Quick Fact: On Fox News, return of dubious claim that KSM's interrogation thwarted L.A. plot

On Fox News' Live Desk, co-host Trace Gallagher allowed Fordham University professor and former Republican candidate Annemarie McAvoy to assert that the Bush administration's interrogation of Khalid Shaikh Mohammed (KSM) “thwart[ed] the bombings, or the attack in L.A.” But the Bush administration itself said that the attack was thwarted in February 2002 -- more than a year before Mohammed was captured.

From the January 6 edition of Fox News' Live Desk:

McAVOY: Then when you look at that in comparison to how they handled KSM when he then was interrogated and gave up information which then was able to be used to thwart the bombings, or the attack in L.A., otherwise we would have had another attack.

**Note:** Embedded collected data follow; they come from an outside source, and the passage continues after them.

-- pv_equiv track=rewrite | github.com/tugawp/Hashcode-2020 | library.py | biggerThanMinor
-- ===== SOURCE A (Python) =====
-- def biggerThanMinor(value, booksToSend, bookValues):
--     minorValue = bookValues[booksToSend[0]]
--
--     minorIndex = 0
--
--     for i in range(1, len(booksToSend)):
--         if bookValues[booksToSend[i]] < minorValue:
--             minorValue = bookValues[booksToSend[i]]
--             minorIndex = i
--
--     if minorValue < value:
--         return minorIndex
--
--     return -1
-- ===== SOURCE B (Python) =====
-- def biggerThanMinor(value, booksToSend, bookValues):
--     vals = [bookValues[b] for b in booksToSend]
--     m = min(vals)
--     return vals.index(m) if m < value else -1
-- ===== Notes on version B (the rewrite author's own statement) =====
-- stated objective: simpler
-- what changed: Replaces the fused running-argmin loop (tracking both minimum value and its index with manual indexing into bookValues) by a two-pass decomposition: map to the value list, take min() in one pass, locate it with .index() in another.
import Mathlib
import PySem

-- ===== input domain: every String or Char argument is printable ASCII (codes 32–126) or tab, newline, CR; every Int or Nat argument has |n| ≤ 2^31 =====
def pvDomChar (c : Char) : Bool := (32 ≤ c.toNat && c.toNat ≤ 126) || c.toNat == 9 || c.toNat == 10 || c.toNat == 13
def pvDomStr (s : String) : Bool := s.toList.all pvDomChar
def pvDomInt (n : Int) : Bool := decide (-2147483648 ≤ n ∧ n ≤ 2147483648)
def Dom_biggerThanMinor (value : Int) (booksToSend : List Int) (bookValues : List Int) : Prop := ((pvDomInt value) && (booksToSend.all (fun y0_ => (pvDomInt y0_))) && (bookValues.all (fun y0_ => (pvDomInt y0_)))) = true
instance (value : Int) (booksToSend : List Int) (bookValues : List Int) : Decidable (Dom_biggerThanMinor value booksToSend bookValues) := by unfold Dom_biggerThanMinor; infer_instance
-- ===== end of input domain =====

-- B replaces A's fused running-argmin loop by a simpler two-pass decomposition: map to values, min(), then .index().


-- ===== PORT A =====
def biggerThanMinor (value : Int) (booksToSend : List Int) (bookValues : List Int) : Int :=
  let minorValue := PySem.List.pyGetD bookValues (PySem.List.pyGetD booksToSend 0 0) 0
  let s := (PySem.List.pyRange 1 booksToSend.length 1).foldl
    (fun (s : Int × Int) i =>
      if PySem.List.pyGetD bookValues (PySem.List.pyGetD booksToSend i 0) 0 < s.1 then
        (PySem.List.pyGetD bookValues (PySem.List.pyGetD booksToSend i 0) 0, i)
      else s)
    (minorValue, 0)
  if s.1 < value then s.2 else -1

-- ===== PORT B =====
def biggerThanMinor_alt (value : Int) (booksToSend : List Int) (bookValues : List Int) : Int :=
  let vals := booksToSend.map (fun b => PySem.List.pyGetD bookValues b 0)
  match PySem.List.min? vals (fun x => x) with
  | none => -1  -- unreachable under Pre_ (booksToSend nonempty); Python raises here
  | some m => if m < value then ((PySem.List.index? vals m).getD 0 : Int) else -1

-- ===== PRECONDITION & SPEC =====
-- Pre_ excludes exactly the inputs where Python A raises: empty booksToSend (IndexError)
-- or an entry of booksToSend out of range as an index into bookValues (IndexError).
def Pre_biggerThanMinor (value : Int) (booksToSend : List Int) (bookValues : List Int) : Prop :=
  booksToSend ≠ [] ∧ ∀ b ∈ booksToSend, PySem.Raise.InRange bookValues.length b
instance (value : Int) (booksToSend : List Int) (bookValues : List Int) : Decidable (Pre_biggerThanMinor value booksToSend bookValues) := by unfold Pre_biggerThanMinor; infer_instance
def pvWitness_biggerThanMinor : Int × List Int × List Int := (3, [1, 0, 2], [5, 2, 9])

def Spec_biggerThanMinor (value : Int) (booksToSend : List Int) (bookValues : List Int) (out : Int) : Prop := out = biggerThanMinor_alt value booksToSend bookValues
instance (value : Int) (booksToSend : List Int) (bookValues : List Int) (out : Int) : Decidable (Spec_biggerThanMinor value booksToSend bookValues out) := by unfold Spec_biggerThanMinor; infer_instance

-- ===== CLAIM (what is proved, stated in full; the proofs are below) =====
def Claim_equal_biggerThanMinor : Prop := ∀ (value : Int) (booksToSend : List Int) (bookValues : List Int), Dom_biggerThanMinor value booksToSend bookValues → Pre_biggerThanMinor value booksToSend bookValues → Spec_biggerThanMinor value booksToSend bookValues (biggerThanMinor value booksToSend bookValues)

-- ===== LEMMAS AND PROOFS =====

/-- A's fused scan, as structural recursion over the tail of the value list,
carrying (current min, its index, next index). -/
def pvFused : List Int → Int → Int → Int → Int × Int
  | [], mv, mi, _ => (mv, mi)
  | v :: t, mv, mi, k => if v < mv then pvFused t v k (k + 1) else pvFused t mv mi (k + 1)

theorem pvFused_fst (t : List Int) : ∀ (mv mi k : Int), (pvFused t mv mi k).1 = t.foldl min mv := by
  induction t with
  | nil => intro mv mi k; simp [pvFused]
  | cons v t ih =>
    intro mv mi k
    simp only [pvFused, List.foldl_cons]
    split_ifs with h
    · rw [ih]; congr 1; omega
    · rw [ih]; congr 1; omega

theorem pvFoldl_min_le (t : List Int) : ∀ (v : Int), t.foldl min v ≤ v := by
  induction t with
  | nil => intro v; simp
  | cons u t ih =>
    intro v
    simp only [List.foldl_cons]
    exact le_trans (ih (min v u)) (min_le_left _ _)

theorem pvFoldl_min_mem (t : List Int) : ∀ (v : Int), t.foldl min v ∈ v :: t := by
  induction t with
  | nil => intro v; simp
  | cons u t ih =>
    intro v
    simp only [List.foldl_cons]
    rcases List.mem_cons.mp (ih (min v u)) with h1 | h1
    · rcases min_choice v u with hc | hc
      · exact List.mem_cons.mpr (Or.inl (h1.trans hc))
      · exact List.mem_cons.mpr (Or.inr (List.mem_cons.mpr (Or.inl (h1.trans hc))))
    · exact List.mem_cons.mpr (Or.inr (List.mem_cons.mpr (Or.inr h1)))

theorem pvIdxOf?_eq_some (t : List Int) (x : Int) (hx : x ∈ t) :
    List.idxOf? x t = some (t.idxOf x) := by
  induction t with
  | nil => simp at hx
  | cons v t ih =>
    by_cases hv : v = x
    · subst hv; simp [List.idxOf?_cons]
    · have hxt : x ∈ t := by
        rcases List.mem_cons.mp hx with h | h
        · exact absurd h.symm hv
        · exact h
      simp [List.idxOf?_cons, hv, ih hxt]

theorem pvFused_snd (t : List Int) : ∀ (mv mi k : Int),
    (pvFused t mv mi k).2 =
      if t.foldl min mv < mv then k + (t.idxOf (t.foldl min mv) : Int) else mi := by
  induction t with
  | nil => intro mv mi k; simp [pvFused]
  | cons v t ih =>
    intro mv mi k
    simp only [pvFused, List.foldl_cons]
    by_cases h : v < mv
    · rw [if_pos h, ih]
      have hmin : min mv v = v := by omega
      rw [hmin]
      have hle := pvFoldl_min_le t v
      by_cases h2 : t.foldl min v < v
      · have hne : v ≠ t.foldl min v := by omega
        rw [if_pos h2, if_pos (by omega), List.idxOf_cons,
          beq_eq_false_iff_ne.mpr hne, cond_false]
        push_cast; ring
      · have heq : t.foldl min v = v := le_antisymm hle (by omega)
        rw [if_neg h2, heq, if_pos h, List.idxOf_cons]
        simp
    · rw [if_neg h, ih]
      have hmin : min mv v = mv := by omega
      rw [hmin]
      by_cases h2 : t.foldl min mv < mv
      · have hne : v ≠ t.foldl min mv := by omega
        rw [if_pos h2, if_pos h2, List.idxOf_cons,
          beq_eq_false_iff_ne.mpr hne, cond_false]
        push_cast; ring
      · rw [if_neg h2, if_neg h2]

/-- Bridge: A's foldl over `pyRange k len` with indexed access equals `pvFused` on the dropped list. -/
theorem pvBridge (body : Int × Int → Int → Int × Int) (vals : List Int)
    (hbody : ∀ s (i : Int), 0 ≤ i → i < (vals.length : Int) → body s i =
      if vals.getD i.toNat 0 < s.1 then (vals.getD i.toNat 0, i) else s) :
    ∀ (t : List Int) (k mv mi : Int), 0 ≤ k → vals.drop k.toNat = t →
    (PySem.List.pyRange k vals.length 1).foldl body (mv, mi) = pvFused t mv mi k := by
  intro t
  induction t with
  | nil =>
    intro k mv mi hk hdrop
    have hlen : vals.length ≤ k.toNat := by
      by_contra hlt
      have h1 : 0 < (vals.drop k.toNat).length := by
        rw [List.length_drop]; omega
      rw [hdrop] at h1; simp at h1
    rw [PySem.List.pyRange_one_eq_nil (by omega)]
    simp [pvFused]
  | cons v t ih =>
    intro k mv mi hk hdrop
    have hklen : k.toNat < vals.length := by
      by_contra hge
      rw [List.drop_eq_nil_of_le (by omega)] at hdrop
      exact List.cons_ne_nil v t hdrop.symm
    have hv : vals[k.toNat] = v := by
      have h2 : (vals.drop k.toNat)[0]'(by rw [hdrop]; simp) = vals[k.toNat] := by simp
      rw [← h2]
      simp only [hdrop]
      rfl
    have hdrop' : vals.drop (k + 1).toNat = t := by
      have hkk : (k + 1).toNat = k.toNat + 1 := by omega
      rw [hkk, ← List.drop_drop, hdrop]; simp
    rw [PySem.List.pyRange_one_cons (by omega), List.foldl_cons,
      hbody _ k hk (by omega), List.getD_eq_getElem _ _ hklen, hv]
    simp only [pvFused]
    split_ifs with h
    · exact ih (k + 1) v k (by omega) hdrop'
    · exact ih (k + 1) mv mi (by omega) hdrop'

theorem biggerThanMinor_eq (value : Int) (b : Int) (bs : List Int) (bookValues : List Int) :
    biggerThanMinor value (b :: bs) bookValues = biggerThanMinor_alt value (b :: bs) bookValues := by
  have hbody : ∀ (s : Int × Int) (i : Int), 0 ≤ i →
      i < ((((b :: bs).map (fun x => PySem.List.pyGetD bookValues x 0)).length : Int)) →
      (if PySem.List.pyGetD bookValues (PySem.List.pyGetD (b :: bs) i 0) 0 < s.1 then
          (PySem.List.pyGetD bookValues (PySem.List.pyGetD (b :: bs) i 0) 0, i) else s) =
      if ((b :: bs).map (fun x => PySem.List.pyGetD bookValues x 0)).getD i.toNat 0 < s.1 then
          (((b :: bs).map (fun x => PySem.List.pyGetD bookValues x 0)).getD i.toNat 0, i) else s := by
    intro s i h0 hi
    have hilen : i < (((b :: bs).length : Nat) : Int) := by simpa using hi
    have hv : PySem.List.pyGetD bookValues (PySem.List.pyGetD (b :: bs) i 0) 0
        = ((b :: bs).map (fun x => PySem.List.pyGetD bookValues x 0)).getD i.toNat 0 := by
      rw [PySem.List.pyGetD_eq_getElem (b :: bs) 0 h0 hilen]
      have hlt : i.toNat < ((b :: bs).map (fun x => PySem.List.pyGetD bookValues x 0)).length := by
        simp only [List.length_map]; omega
      rw [List.getD_eq_getElem _ _ hlt, List.getElem_map]
    rw [hv]
  have hbridge := pvBridge _ ((b :: bs).map (fun x => PySem.List.pyGetD bookValues x 0)) hbody
    (bs.map (fun x => PySem.List.pyGetD bookValues x 0)) 1
    (PySem.List.pyGetD bookValues b 0) 0 (by omega) (by simp)
  unfold biggerThanMinor biggerThanMinor_alt
  simp only [List.length_cons, List.length_map] at hbridge
  simp only [PySem.List.pyGetD_zero_cons, List.map_cons, List.length_cons]
  rw [hbridge]
  set v := PySem.List.pyGetD bookValues b 0 with hvdef
  set t := bs.map (fun x => PySem.List.pyGetD bookValues x 0) with ht
  set m := t.foldl min v with hm
  rw [PySem.List.min?_id_cons, ← hm, pvFused_fst, pvFused_snd, ← hm]
  have hmem : m ∈ v :: t := pvFoldl_min_mem t v
  have hmle : m ≤ v := pvFoldl_min_le t v
  have hidx : ((PySem.List.index? (v :: t) m).getD 0 : Int)
      = if m < v then 1 + (t.idxOf m : Int) else 0 := by
    by_cases hlt : m < v
    · have hne : v ≠ m := by omega
      have hmt : m ∈ t := by
        rcases List.mem_cons.mp hmem with h | h
        · omega
        · exact h
      rw [PySem.List.index?_cons_of_ne _ hne, PySem.List.index?_eq_idxOf?,
        pvIdxOf?_eq_some t m hmt, if_pos hlt]
      simp only [Option.map_some, Option.getD_some]
      push_cast; ring
    · have heq : m = v := by omega
      rw [heq, PySem.List.index?_cons_self, if_neg (lt_irrefl v)]
      simp
  have hmatch : (match some m with
      | none => (-1 : Int)
      | some x => if x < value then ((PySem.List.index? (v :: t) x).getD 0 : Int) else -1)
      = if m < value then ((PySem.List.index? (v :: t) m).getD 0 : Int) else -1 := rfl
  rw [hmatch, ← hidx]

-- ===== VERDICT (by name: the statement is the Claim_ definition above) =====
theorem biggerThanMinor_spec : Claim_equal_biggerThanMinor := by
  intro value booksToSend bookValues _hdom hpre
  unfold Spec_biggerThanMinor
  obtain ⟨hne, -⟩ := hpre
  cases booksToSend with
  | nil => exact absurd rfl hne
  | cons b bs => exact biggerThanMinor_eq value b bs bookValues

So they used the military to interrogate KSM, they got information that stopped an attack. Here, they only interrogated the guy at most for a couple of days, if even that. And I mean, once he has a lawyer, that's it, they're not going to get any information out of him.

GALLAGHER: It's interesting, because we talked about, you know, the process, you could have taken him to a military court, and then taken him to a civilian court. Now that he's lawyered up, you can't really go the opposite way, can you?

FACT: Bush admin. said L.A. attack was thwarted in February 2002 -- more than year before KSM was captured

As Slate.com's Timothy Noah has noted, the claim that the interrogation of Mohammed thwarted an attack on the Library Tower in Los Angeles conflicts with the chronology of events put forth on multiple occasions by the Bush administration. Indeed, the Bush administration said that the Library Tower attack was thwarted in February 2002 -- more than a year before Mohammed was captured in March 2003.

Noah explained:

What clinches the falsity of Thiessen's claim, however (and that of the memo he cites, and that of an unnamed Central Intelligence Agency spokesman who today seconded Thessen's argument), is chronology. In a White House press briefing, Bush's counterterrorism chief, Frances Fragos Townsend, told reporters that the cell leader was arrested in February 2002, and “at that point, the other members of the cell” (later arrested) "believed that the West Coast plot has been canceled, was not going forward" [italics mine]. A subsequent fact sheet released by the Bush White House states, “In 2002, we broke up [italics mine] a plot by KSM to hijack an airplane and fly it into the tallest building on the West Coast.” These two statements make clear that however far the plot to attack the Library Tower ever got -- an unnamed senior FBI official would later tell the Los Angeles Times that Bush's characterization of it as a “disrupted plot” was “ludicrous” -- that plot was foiled in 2002. But Sheikh Mohammed wasn't captured until March 2003.

How could Sheikh Mohammed's water-boarded confession have prevented the Library Tower attack if the Bush administration “broke up” that attack during the previous year? It couldn't, of course. Conceivably the Bush administration, or at least parts of the Bush administration, didn't realize until Sheikh Mohammed confessed under torture that it had already broken up a plot to blow up the Library Tower about which it knew nothing. Stranger things have happened. But the plot was already a dead letter. If foiling the Library Tower plot was the reason to water-board Khalid Sheikh Mohammed, then that water-boarding was more than cruel and unjust. It was a waste of water.

Indeed, in the White House press briefing Noah cited, Townsend specifically noted that Mohammed was not captured until well after the individuals planning the Library Tower attacks concluded they had been “canceled”:

TOWNSEND: Khalid Shaykh Muhammad was the individual who led this effort. He initiated the planning for the West Coast plot after September 11th, in October of 2001. KSM, working with Hambali in Asia, recruited the members of the cell. There was a total of four members of the cell. When they -- KSM, himself, trained the leader of the cell in late 2001 or early 2002 in the shoe bomb technique. You all will recall that there was the arrest of the shoe bomber, Richard Reid, in December of 2001, and he was instructing the cell leader on the use of the same technique.

After the cell -- the additional members of the cell, in addition to the leader, were recruited, they all went -- the cell leader and the three other operatives went to Afghanistan where they met with bin Laden and swore biat -- that is an oath of loyalty to him -- before returning to Asia, where they continued to work under Hambali.

The cell leader was arrested in February of 2002, and as we begin -- at that point, the other members of the cell believed that the West Coast plot has been canceled, was not going forward. You'll recall that KSM was then arrested in April of 2003 -- or was it March -- I'm sorry, March of 2003.

In addition to the senior FBI official that Noah mentioned, several other American counterterrorism officials also reportedly expressed doubts that the Library Tower plot ever advanced beyond the initial planning stages and ever posed a serious threat, as Media Matters for America documented in February 2006.

Fox News previously pushed the claim that waterboarding KSM led to the foiling of the Los Angeles plot in defending the use of harsh interrogation techniques.